▶ _What to do_
Reduce the material below to its lines containing "filter".

▶ _Records to process_
◆ ◆ ◆ ◆

-- A's min picks the largest denomination ≤ c (as the pair (c - C, C))
theorem min_step (c : Int) (h : 10 ≤ c) :
    PySem.List.min?
        ((([10, 20, 50, 100, 200] : List Int).map
            (fun coin => (c - coin, coin))).filter
          (fun pair => decide (0 ≤ pair.1)))
        (fun m => m.1)
      = some (if 200 ≤ c then (c - 200, 200) else if 100 ≤ c then (c - 100, 100)
              else if 50 ≤ c then (c - 50, 50) else if 20 ≤ c then (c - 20, 20)
              else (c - 10, 10)) := by
  have d10 : decide ((0:Int) ≤ c - 10) = true := by simp; omega
  by_cases h2 : (200:Int) ≤ c
  · have d20 : decide ((0:Int) ≤ c - 20) = true := by simp; omega
    have d50 : decide ((0:Int) ≤ c - 50) = true := by simp; omega
    have d100 : decide ((0:Int) ≤ c - 100) = true := by simp; omega
    have d200 : decide ((0:Int) ≤ c - 200) = true := by simp; omega
    rw [if_pos h2]
    simp only [List.map, List.filter, d10, d20, d50, d100, d200]
    apply min_pick
    · simp
    · intro y hy hne
      simp only [List.mem_cons, List.not_mem_nil, or_false] at hy
      rcases hy with rfl|rfl|rfl|rfl|rfl <;> simp_all
  · by_cases h1 : (100:Int) ≤ c
    · have d20 : decide ((0:Int) ≤ c - 20) = true := by simp; omega
      have d50 : decide ((0:Int) ≤ c - 50) = true := by simp; omega
      have d100 : decide ((0:Int) ≤ c - 100) = true := by simp; omega
      have d200 : decide ((0:Int) ≤ c - 200) = false := by simp; omega
      rw [if_neg h2, if_pos h1]
      simp only [List.map, List.filter, d10, d20, d50, d100, d200]
      apply min_pick
      · simp
      · intro y hy hne
        simp only [List.mem_cons, List.not_mem_nil, or_false] at hy
        rcases hy with rfl|rfl|rfl|rfl <;> simp_all
    · by_cases h5 : (50:Int) ≤ c
      · have d20 : decide ((0:Int) ≤ c - 20) = true := by simp; omega
        have d50 : decide ((0:Int) ≤ c - 50) = true := by simp; omega
        have d100 : decide ((0:Int) ≤ c - 100) = false := by simp; omega
        have d200 : decide ((0:Int) ≤ c - 200) = false := by simp; omega
        rw [if_neg h2, if_neg h1, if_pos h5]
        simp only [List.map, List.filter, d10, d20, d50, d100, d200]
        apply min_pick
        · simp
        · intro y hy hne
          simp only [List.mem_cons, List.not_mem_nil, or_false] at hy
          rcases hy with rfl|rfl|rfl <;> simp_all
      · by_cases h20 : (20:Int) ≤ c
        · have d20 : decide ((0:Int) ≤ c - 20) = true := by simp; omega
          have d50 : decide ((0:Int) ≤ c - 50) = false := by simp; omega
          have d100 : decide ((0:Int) ≤ c - 100) = false := by simp; omega
          have d200 : decide ((0:Int) ≤ c - 200) = false := by simp; omega
          rw [if_neg h2, if_neg h1, if_neg h5, if_pos h20]
          simp only [List.map, List.filter, d10, d20, d50, d100, d200]
          apply min_pick
          · simp
          · intro y hy hne
            simp only [List.mem_cons, List.not_mem_nil, or_false] at hy
            rcases hy with rfl|rfl <;> simp_all
        · have d20 : decide ((0:Int) ≤ c - 20) = false := by simp; omega
          have d50 : decide ((0:Int) ≤ c - 50) = false := by simp; omega
          have d100 : decide ((0:Int) ≤ c - 100) = false := by simp; omega
          have d200 : decide ((0:Int) ≤ c - 200) = false := by simp; omega
          rw [if_neg h2, if_neg h1, if_neg h5, if_neg h20]
          simp only [List.map, List.filter, d10, d20, d50, d100, d200]
          apply min_pick
          · simp
          · intro y hy hne
            rcases List.mem_singleton.mp hy with rfl
            exact absurd rfl hne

◆ ◆ ◆ ◆

▶ _Final answer_
            (fun coin => (c - coin, coin))).filter
    simp only [List.map, List.filter, d10, d20, d50, d100, d200]
      simp only [List.map, List.filter, d10, d20, d50, d100, d200]
        simp only [List.map, List.filter, d10, d20, d50, d100, d200]
          simp only [List.map, List.filter, d10, d20, d50, d100, d200]
          simp only [List.map, List.filter, d10, d20, d50, d100, d200]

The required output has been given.